We now have a generic solver and a bunch of modularized layers. It's time to put it all together, and train a ConvNet to recognize the classes in CIFAR-10. In this notebook we will walk you through training a simple two-layer ConvNet and then set you free to build the best net that you can to perform well on CIFAR-10.

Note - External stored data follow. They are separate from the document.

-- pv_equiv track=rewrite | github.com/Signalpilot/signalpilot-education-hub | scripts/standardize_closing_order.py | reorder_sections
-- ===== SOURCE A (Python) =====
-- TARGET_ORDER = [
--     'key-takeaway',      # Key Takeaways
--     'Practice Exercise', # Practice Exercise
--     'Test Your',         # Test Your Knowledge/Understanding
--     'Related Lessons',   # Related Lessons
--     'Downloadable'       # Downloadable Resources
-- ]
--
-- def reorder_sections(sections):
--     """Reorder sections according to TARGET_ORDER"""
--     ordered = []
--
--     for target_type in TARGET_ORDER:
--         for section in sections:
--             if section['type'] == target_type:
--                 ordered.append(section)
--                 break  # Only take the first match of each type
--
--     return ordered
-- ===== SOURCE B (Python) =====
-- TARGET_ORDER = [
--     'key-takeaway',
--     'Practice Exercise',
--     'Test Your',
--     'Related Lessons',
--     'Downloadable'
-- ]
--
-- def reorder_sections(sections):
--     """Reorder sections according to TARGET_ORDER: one indexing pass, then one lookup pass."""
--     index = {}
--     for section in sections:
--         t = section['type']
--         if t not in index:
--             index[t] = section
--     return [index[t] for t in TARGET_ORDER if t in index]
-- ===== Notes on version B (the rewrite author's own statement) =====
-- stated objective: idiomatic
-- what changed: Replaced the nested scan (one full pass over sections per target type) by a single indexing pass recording the first section of each type in a dict, followed by one lookup pass over TARGET_ORDER.
import Mathlib
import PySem

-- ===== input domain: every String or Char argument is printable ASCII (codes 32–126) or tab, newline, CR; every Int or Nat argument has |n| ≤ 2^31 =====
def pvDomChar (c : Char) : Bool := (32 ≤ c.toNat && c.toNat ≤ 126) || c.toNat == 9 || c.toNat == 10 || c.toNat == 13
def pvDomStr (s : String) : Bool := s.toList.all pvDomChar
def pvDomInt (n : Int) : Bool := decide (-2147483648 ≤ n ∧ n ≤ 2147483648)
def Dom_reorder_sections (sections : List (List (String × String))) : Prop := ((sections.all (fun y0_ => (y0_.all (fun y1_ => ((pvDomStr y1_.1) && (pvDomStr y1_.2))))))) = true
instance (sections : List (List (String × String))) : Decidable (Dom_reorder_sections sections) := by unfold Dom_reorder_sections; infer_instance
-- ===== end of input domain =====

-- B builds a first-occurrence index of sections by type in one pass, then looks the fixed
-- TARGET_ORDER up in it, instead of A's one full scan of `sections` per target type.

-- ===== PORT A =====
def TARGET_ORDER : List String :=
  ["key-takeaway", "Practice Exercise", "Test Your", "Related Lessons", "Downloadable"]

-- section['type']: first-match lookup in the association list (none = KeyError, excluded by Pre_)
def typeOf (s : List (String × String)) : Option String :=
  (s.find? (fun p => p.1 == "type")).map (·.2)

-- the inner 'for section in sections: if …: append; break' is the first match, i.e. find?
def reorder_sections (sections : List (List (String × String))) : List (List (String × String)) :=
  TARGET_ORDER.foldl (fun ordered target_type =>
    match sections.find? (fun s => typeOf s == some target_type) with
    | some s => ordered ++ [s]
    | none => ordered) []

-- ===== PORT B =====
-- indexing pass: record the FIRST section of each type (missing 'type' = KeyError, excluded by Pre_)
def buildIndex (sections : List (List (String × String))) :
    PySem.Dict String (List (String × String)) :=
  sections.foldl (fun d s =>
    match typeOf s with
    | some t => if d.contains t then d else d.insert t s
    | none => d) PySem.Dict.empty

def reorder_sections_alt (sections : List (List (String × String))) : List (List (String × String)) :=
  let index := buildIndex sections
  -- [index[t] for t in TARGET_ORDER if t in index]
  TARGET_ORDER.filterMap (fun t => index.get? t)

-- ===== PRECONDITION & SPEC =====
-- Pre_ excludes inputs containing a section without a 'type' key: Python A raises KeyError on
-- almost all of them (B on all of them); on the rare such inputs where A still returns, B raises.
def Pre_reorder_sections (sections : List (List (String × String))) : Prop :=
  (sections.all (fun s => s.any (fun p => p.1 == "type"))) = true
instance (sections : List (List (String × String))) : Decidable (Pre_reorder_sections sections) := by
  unfold Pre_reorder_sections; infer_instance

def pvWitness_reorder_sections : (List (List (String × String))) :=
  [[("type", "Downloadable"), ("body", "x")], [("type", "key-takeaway")], [("type", "other")]]

def Spec_reorder_sections (sections : List (List (String × String))) (out : List (List (String × String))) : Prop := out = reorder_sections_alt sections
instance (sections : List (List (String × String))) (out : List (List (String × String))) : Decidable (Spec_reorder_sections sections out) := by unfold Spec_reorder_sections; infer_instance

-- ===== CLAIM (what is proved, stated in full; the proofs are below) =====
def Claim_equal_reorder_sections : Prop := ∀ (sections : List (List (String × String))), Dom_reorder_sections sections → Pre_reorder_sections sections → Spec_reorder_sections sections (reorder_sections sections)

-- ===== LEMMAS AND PROOFS =====

-- the index's lookup is exactly A's inner first-match scan
theorem get?_buildIndex_aux (t : String) (sections : List (List (String × String)))
    (d : PySem.Dict String (List (String × String))) :
    (sections.foldl (fun d s =>
      match typeOf s with
      | some u => if d.contains u then d else d.insert u s
      | none => d) d).get? t
      = ((d.get? t).or (sections.find? (fun s => typeOf s == some t))) := by
  induction sections generalizing d with
  | nil => simp
  | cons s ss ih =>
    simp only [List.foldl_cons, List.find?_cons, ih]
    cases h : typeOf s with
    | none => simp
    | some u =>
      by_cases hc : (d.contains u : Bool)
      · simp only [hc, if_true]
        by_cases hu : u = t
        · subst hu
          rw [PySem.Dict.contains_eq_isSome_get?] at hc
          cases hg : d.get? u with
          | none => rw [hg] at hc; simp at hc
          | some v => simp
        · have hb : (u == t) = false := beq_eq_false_iff_ne.mpr hu
          simp [hb]
      · simp only [Bool.not_eq_true] at hc
        simp only [hc]
        by_cases hu : u = t
        · subst hu
          rw [PySem.Dict.contains_eq_isSome_get?] at hc
          cases hg : d.get? u with
          | none => simp [PySem.Dict.get?_insert_self]
          | some v => rw [hg] at hc; simp at hc
        · have hne : t ≠ u := fun e => hu e.symm
          have hb : (u == t) = false := beq_eq_false_iff_ne.mpr hu
          simp [PySem.Dict.get?_insert, hne, hb]

theorem get?_buildIndex (t : String) (sections : List (List (String × String))) :
    (buildIndex sections).get? t = sections.find? (fun s => typeOf s == some t) := by
  simpa using get?_buildIndex_aux t sections PySem.Dict.empty

-- A's outer loop (append on a found match) is filterMap of the first-match function
theorem foldl_match_eq_filterMap (sections : List (List (String × String)))
    (L : List String) (acc : List (List (String × String))) :
    L.foldl (fun ordered target_type =>
      match sections.find? (fun s => typeOf s == some target_type) with
      | some s => ordered ++ [s]
      | none => ordered) acc
      = acc ++ L.filterMap (fun target_type =>
          sections.find? (fun s => typeOf s == some target_type)) := by
  induction L generalizing acc with
  | nil => simp
  | cons x xs ih =>
    simp only [List.foldl_cons, List.filterMap_cons]
    cases sections.find? (fun s => typeOf s == some x) with
    | none => simp [ih]
    | some s => simp [ih]

-- ===== VERDICT (by name: the statement is the Claim_ definition above) =====
theorem reorder_sections_spec : Claim_equal_reorder_sections := by
  intro sections _ _
  unfold Spec_reorder_sections reorder_sections reorder_sections_alt
  refine (foldl_match_eq_filterMap sections TARGET_ORDER []).trans ?_
  simp only [List.nil_append]
  simp only [get?_buildIndex]
-- pv_equiv track=rewrite | github.com/jeffdshen/kaggle-public | feedback/datasets.py | pred_to_words
-- ===== SOURCE A (Python) =====
-- def intersect_ranges(ranges, items):
--     # Given sorted ranges (non-overlapping) and sorted items (non-overlapping)
--     # Collect items that fall into these ranges and return the indices.
--     groups = []
--     index = 0
--     for r, s in ranges:
--         group = []
--         while index < len(items) and items[index][0] < s:
--             if r < items[index][1]:
--                 group.append(index)
--             index += 1
--         groups.append(group)
--     return groups
--
-- def pred_to_words(preds_batch, words_batch):
--     pred_words_batch = []
--     for preds, words in zip(preds_batch, words_batch):
--         if not preds:
--             pred_words_batch.append([])
--             continue
--
--         pred_ranges, pred_labels = zip(*preds)
--         pred_words = intersect_ranges(pred_ranges, words)
--         pred_words = [(a, b) for a, b in list(zip(pred_words, pred_labels)) if a]
--         pred_words_batch.append(pred_words)
--
--     return pred_words_batch
-- ===== SOURCE B (Python) =====
-- def pred_to_words(preds_batch, words_batch):
--     out = []
--     for preds, words in zip(preds_batch, words_batch):
--         n = len(preds)
--         groups = [[] for _ in range(n)]
--         i = 0
--         for k, (ws, we) in enumerate(words):
--             while i < n and preds[i][0][1] <= ws:
--                 i += 1
--             if i == n:
--                 break
--             if preds[i][0][0] < we:
--                 groups[i].append(k)
--         out.append([(g, lbl) for g, (_, lbl) in zip(groups, preds) if g])
--     return out
-- ===== Notes on version B (the rewrite author's own statement) =====
-- stated objective: alternative
-- what changed: A sweeps range-major (outer loop over predicted ranges, inner while consuming words via a shared pointer and appending per-range group lists); B sweeps item-major (one pass over the words, advancing a range pointer and writing each word's index into a preallocated per-range bucket), with no per-batch empty guard.
import Mathlib
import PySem

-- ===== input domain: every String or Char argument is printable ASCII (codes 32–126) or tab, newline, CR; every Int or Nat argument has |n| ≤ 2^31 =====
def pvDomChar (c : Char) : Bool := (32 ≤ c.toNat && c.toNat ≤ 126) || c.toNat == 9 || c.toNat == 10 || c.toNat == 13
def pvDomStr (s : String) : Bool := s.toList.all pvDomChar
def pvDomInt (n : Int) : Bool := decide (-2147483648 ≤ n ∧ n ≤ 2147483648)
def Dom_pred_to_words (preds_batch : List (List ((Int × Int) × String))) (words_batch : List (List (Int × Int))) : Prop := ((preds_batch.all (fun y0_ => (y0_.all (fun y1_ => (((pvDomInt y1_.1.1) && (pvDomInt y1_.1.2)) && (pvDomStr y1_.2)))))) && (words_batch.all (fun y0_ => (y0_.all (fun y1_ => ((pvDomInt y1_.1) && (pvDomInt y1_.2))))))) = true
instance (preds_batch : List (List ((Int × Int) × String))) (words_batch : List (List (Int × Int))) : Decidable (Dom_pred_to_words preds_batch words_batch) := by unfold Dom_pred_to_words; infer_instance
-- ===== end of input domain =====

Open up the file `cs231n/classifiers/convnet.py`; you will see that the `two_layer_convnet` function computes the loss and gradients for a two-layer ConvNet. Note that this function uses the "sandwich" layers defined in `cs231n/layer_utils.py`. 

In [None]:
# As usual, a bit of setup

import numpy as np
import matplotlib.pyplot as plt
from cs231n.classifier_trainer import ClassifierTrainer
from cs231n.gradient_check import eval_numerical_gradient
from cs231n.classifiers.convnet import *

%matplotlib inline
plt.rcParams['figure.figsize'] = (10.0, 8.0) # set default size of plots
plt.rcParams['image.interpolation'] = 'nearest'
plt.rcParams['image.cmap'] = 'gray'

# for auto-reloading external modules
# see http://stackoverflow.com/questions/1907993/autoreload-of-modules-in-ipython
%load_ext autoreload
%autoreload 2

def rel_error(x, y):
  """ returns relative error """
  return np.max(np.abs(x - y) / (np.maximum(1e-8, np.abs(x) + np.abs(y))))

In [None]:
# Import data
train_ramspeed   = np.loadtxt(open("train_test_data/trainsamples_ramspeed.csv","rb"),delimiter=",",skiprows=0)
train_flac       = np.loadtxt(open("train_test_data/trainsamples_flac.csv","rb"),delimiter=",",skiprows=0)
train_aobench    = np.loadtxt(open("train_test_data/trainsamples_aobench.csv","rb"),delimiter=",",skiprows=0)
train_git        = np.loadtxt(open("train_test_data/trainsamples_git.csv","rb"),delimiter=",",skiprows=0)
train_gimp       = np.loadtxt(open("train_test_data/trainsamples_gimp.csv","rb"),delimiter=",",skiprows=0)
train_7zip       = np.loadtxt(open("train_test_data/trainsamples_7zip.csv","rb"),delimiter=",",skiprows=0)
train_cyclictest = np.loadtxt(open("train_test_data/trainsamples_cyclictest.csv","rb"),delimiter=",",skiprows=0)
train_opencv     = np.loadtxt(open("train_test_data/trainsamples_opencv.csv","rb"),delimiter=",",skiprows=0)
train_phpbench   = np.loadtxt(open("train_test_data/trainsamples_phpbench.csv","rb"),delimiter=",",skiprows=0)
train_stream     = np.loadtxt(open("train_test_data/trainsamples_stream.csv","rb"),delimiter=",",skiprows=0)
train_ttest      = np.loadtxt(open("train_test_data/trainsamples_ttest.csv","rb"),delimiter=",",skiprows=0)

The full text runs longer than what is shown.